Maggie’s has 24 centres across the UK and three abroad, with one of the most recent opening in in the grounds of The Royal Marsden hospital in Surrey. Our aim is to have a Maggie’s in the grounds of every major UK NHS cancer centre and there are 60 in total. Currently, almost half have no dedicated cancer support provision and we seek to fill the gaps where populations are underserved.
Maggie’s centres complement NHS medical care by providing the non-clinical support, without which, can leave people feeling lost, confused and desperate. Maggie’s offers free, personalised, support to help people see beyond their diagnosis, feel less overwhelmed, manage their stress, get the best out of their treatment and deal with the consequences of cancer. Exhausting treatment and difficult emotions not only affect the person with cancer but also their loved ones, so we offer tailored support to family and friends.
For more information on Maggie’s visit: Maggies.org
Momentum Children’s Charity
Being told your child has cancer or another life-challenging condition is completely devastating, and day-to-day life is turned upside down. Momentum Children’s Charity is here to make sure no family has to cope with this news alone. Momentum supports families across Southwest London, Surrey and West Sussex working in partnership with Kingston Hospital, Epsom Hospital, St Peter’s Hospital in Chertsey, East Surrey Hospital, St George’s Hospital in Tooting and Royal Surrey County Hospital. These hospitals refer families to the charity following a child’s diagnosis. Through their Family Support Workers, they work closely with each family to understand their needs. They offer uniquely tailored support.
The support Momentum offers ranges from counselling to play, art and music therapy and help children to express their feelings about their illness – both at home and on the hospital ward. Every family is given a Family Support Worker who’ll stand should-to-shoulder with them. Often help is offered to every member, from the diagnosed child, to parents, grandparents and siblings.

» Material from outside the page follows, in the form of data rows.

-- pv_equiv track=rewrite | github.com/Arsen1302/Code-copy-detector | TestData/solutions/problem_1622_4.py | solution_1622_4
-- ===== SOURCE A (Python) =====
-- def solution_1622_4(nums):
--     ans, count = 0, 1
--     for i in range(len(nums)):
--         if nums[i] == 0:
--             ans += count
--             count += 1
--         else: count = 1
--     return ans
-- ===== SOURCE B (Python) =====
-- def solution_1622_4(nums):
--     ans = run = 0
--     for x in nums:
--         if x == 0:
--             run += 1
--         else:
--             ans += run * (run + 1) // 2
--             run = 0
--     return ans + run * (run + 1) // 2
-- ===== Notes on version B (the rewrite author's own statement) =====
-- stated objective: alternative
-- what changed: B accumulates the length of each maximal zero-run and adds its triangular number L*(L+1)//2 per run (flushing the last run after the loop), instead of A's per-element incremental ans/count accumulator.
import Mathlib
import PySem

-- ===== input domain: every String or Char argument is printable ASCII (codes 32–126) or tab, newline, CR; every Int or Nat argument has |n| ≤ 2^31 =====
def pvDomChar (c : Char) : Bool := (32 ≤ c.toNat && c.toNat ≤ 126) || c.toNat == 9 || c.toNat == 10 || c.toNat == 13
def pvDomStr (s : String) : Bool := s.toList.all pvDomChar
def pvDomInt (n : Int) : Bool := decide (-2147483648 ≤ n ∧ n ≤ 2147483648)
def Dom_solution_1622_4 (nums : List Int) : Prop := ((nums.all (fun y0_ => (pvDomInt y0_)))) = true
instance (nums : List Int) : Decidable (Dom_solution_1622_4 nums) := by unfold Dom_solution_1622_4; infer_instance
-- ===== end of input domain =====

-- B replaces A's per-element incremental ans/count accumulator by a per-zero-run
-- closed form (triangular number of each maximal run); objective: alternative.

-- ===== PORT A =====
-- A's loop: state (ans, count), per element add count on a zero else reset count to 1.
def solution_1622_4 (nums : List Int) : Int :=
  (nums.foldl (fun (s : Int × Int) x =>
      if x = 0 then (s.1 + s.2, s.2 + 1) else (s.1, 1)) (0, 1)).1

-- ===== PORT B =====
-- B's loop: state (ans, run); flush run*(run+1)//2 on a nonzero and once after the loop.
def solution_1622_4_altGo : List Int → Int → Int → Int
  | [], ans, run => ans + PySem.Int.floordiv (run * (run + 1)) 2
  | x :: xs, ans, run =>
    if x = 0 then solution_1622_4_altGo xs ans (run + 1)
    else solution_1622_4_altGo xs (ans + PySem.Int.floordiv (run * (run + 1)) 2) 0

def solution_1622_4_alt (nums : List Int) : Int := solution_1622_4_altGo nums 0 0

-- ===== PRECONDITION & SPEC =====
def Spec_solution_1622_4 (nums : List Int) (out : Int) : Prop := out = solution_1622_4_alt nums
instance (nums : List Int) (out : Int) : Decidable (Spec_solution_1622_4 nums out) := by unfold Spec_solution_1622_4; infer_instance

-- ===== CLAIM (what is proved, stated in full; the proofs are below) =====
def Claim_equal_solution_1622_4 : Prop := ∀ (nums : List Int), Dom_solution_1622_4 nums → Spec_solution_1622_4 nums (solution_1622_4 nums)

-- ===== LEMMAS AND PROOFS =====
-- triangular number helper
def pvTri (L : Int) : Int := PySem.Int.floordiv (L * (L + 1)) 2

theorem pvTri_eq (L : Int) : pvTri L = (L * (L + 1)) / 2 := by
  unfold pvTri
  exact PySem.Int.floordiv_eq_ediv_of_pos (by norm_num)

theorem pvTri_succ (L : Int) : pvTri (L + 1) = pvTri L + (L + 1) := by
  rw [pvTri_eq, pvTri_eq]
  have h2 : (L + 1) * (L + 1 + 1) = L * (L + 1) + 2 * (L + 1) := by ring
  rw [h2]
  omega

theorem pvTri_zero : pvTri 0 = 0 := by decide

-- invariant: for run length L ≥ 0 (A's count = L + 1, A's ans already contains pvTri L),
-- A's fold from that state equals ans - pvTri L + B's remaining sum.
theorem pv_inv (xs : List Int) : ∀ (ans L : Int), 0 ≤ L →
    (xs.foldl (fun (s : Int × Int) x =>
        if x = 0 then (s.1 + s.2, s.2 + 1) else (s.1, 1)) (ans, L + 1)).1
      = solution_1622_4_altGo xs (ans - pvTri L) L := by
  induction xs with
  | nil =>
    intro ans L hL
    simp [solution_1622_4_altGo, pvTri]
  | cons x xs ih =>
    intro ans L hL
    simp only [List.foldl_cons, solution_1622_4_altGo]
    by_cases hx : x = 0
    · rw [if_pos hx, if_pos hx, ih (ans + (L + 1)) (L + 1) (by omega), pvTri_succ L]
      congr 1
      ring
    · rw [if_neg hx, if_neg hx]
      have h := ih ans 0 le_rfl
      rw [pvTri_zero, sub_zero] at h
      norm_num at h
      rw [h]
      rw [show PySem.Int.floordiv (L * (L + 1)) 2 = pvTri L from rfl]
      congr 1
      ring

theorem solution_1622_4_spec : Claim_equal_solution_1622_4 := by
  intro nums _
  unfold Spec_solution_1622_4 solution_1622_4 solution_1622_4_alt
  have := pv_inv nums 0 0 le_rfl
  simpa [pvTri_zero] using this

Family Support Workers might sit and listen to the fears and worries of a parent, connect family members with peer support groups or even to help arrange educational support.
At any one time Momentum supports over 250 families whose child is in active treatment and a further 100 bereaved families, and they are there whatever the outcome, for as long as they are needed.
Visit www.momentumcharity.org or follow them on Facebook, Instagram or Twitter.
Macmillan Cancer Support
Cancer can also have a huge impact on your finances, as well as your health. In South London, Macmillan Cancer Support funds two teams of specialist welfare benefits advisors that can offer expert financial and debt guidance to people living with cancer, including family and carers. The Macmillan Welfare Benefits Advice Service is run in partnership with Citizens Advice Wandsworth.
One in two people with cancer in London (53%) are severely financially impacted as recent research from Macmillan Cancer Support, revealing the devastating impact of a cancer diagnosis Resources such as the Macmillan Welfare Benefits Advice Service are proving more essential than ever, as some patients find themselves struggling financially while also dealing with the physical and emotional impact of the disease.
Rodrigo Fenick Figueroa, Macmillan Benefits CaseWorker at Citizens Advice Wandsworth explained how his team helps South Londoners living with cancer:
“Cancer patients are entitled to this welfare support, but they often tell us that the application process can feel like having to jump one hurdle after another. That it’s as if they’re fighting a losing battle, which can cause a good deal of unnecessary additional stress. We’re here to help people navigate that process!”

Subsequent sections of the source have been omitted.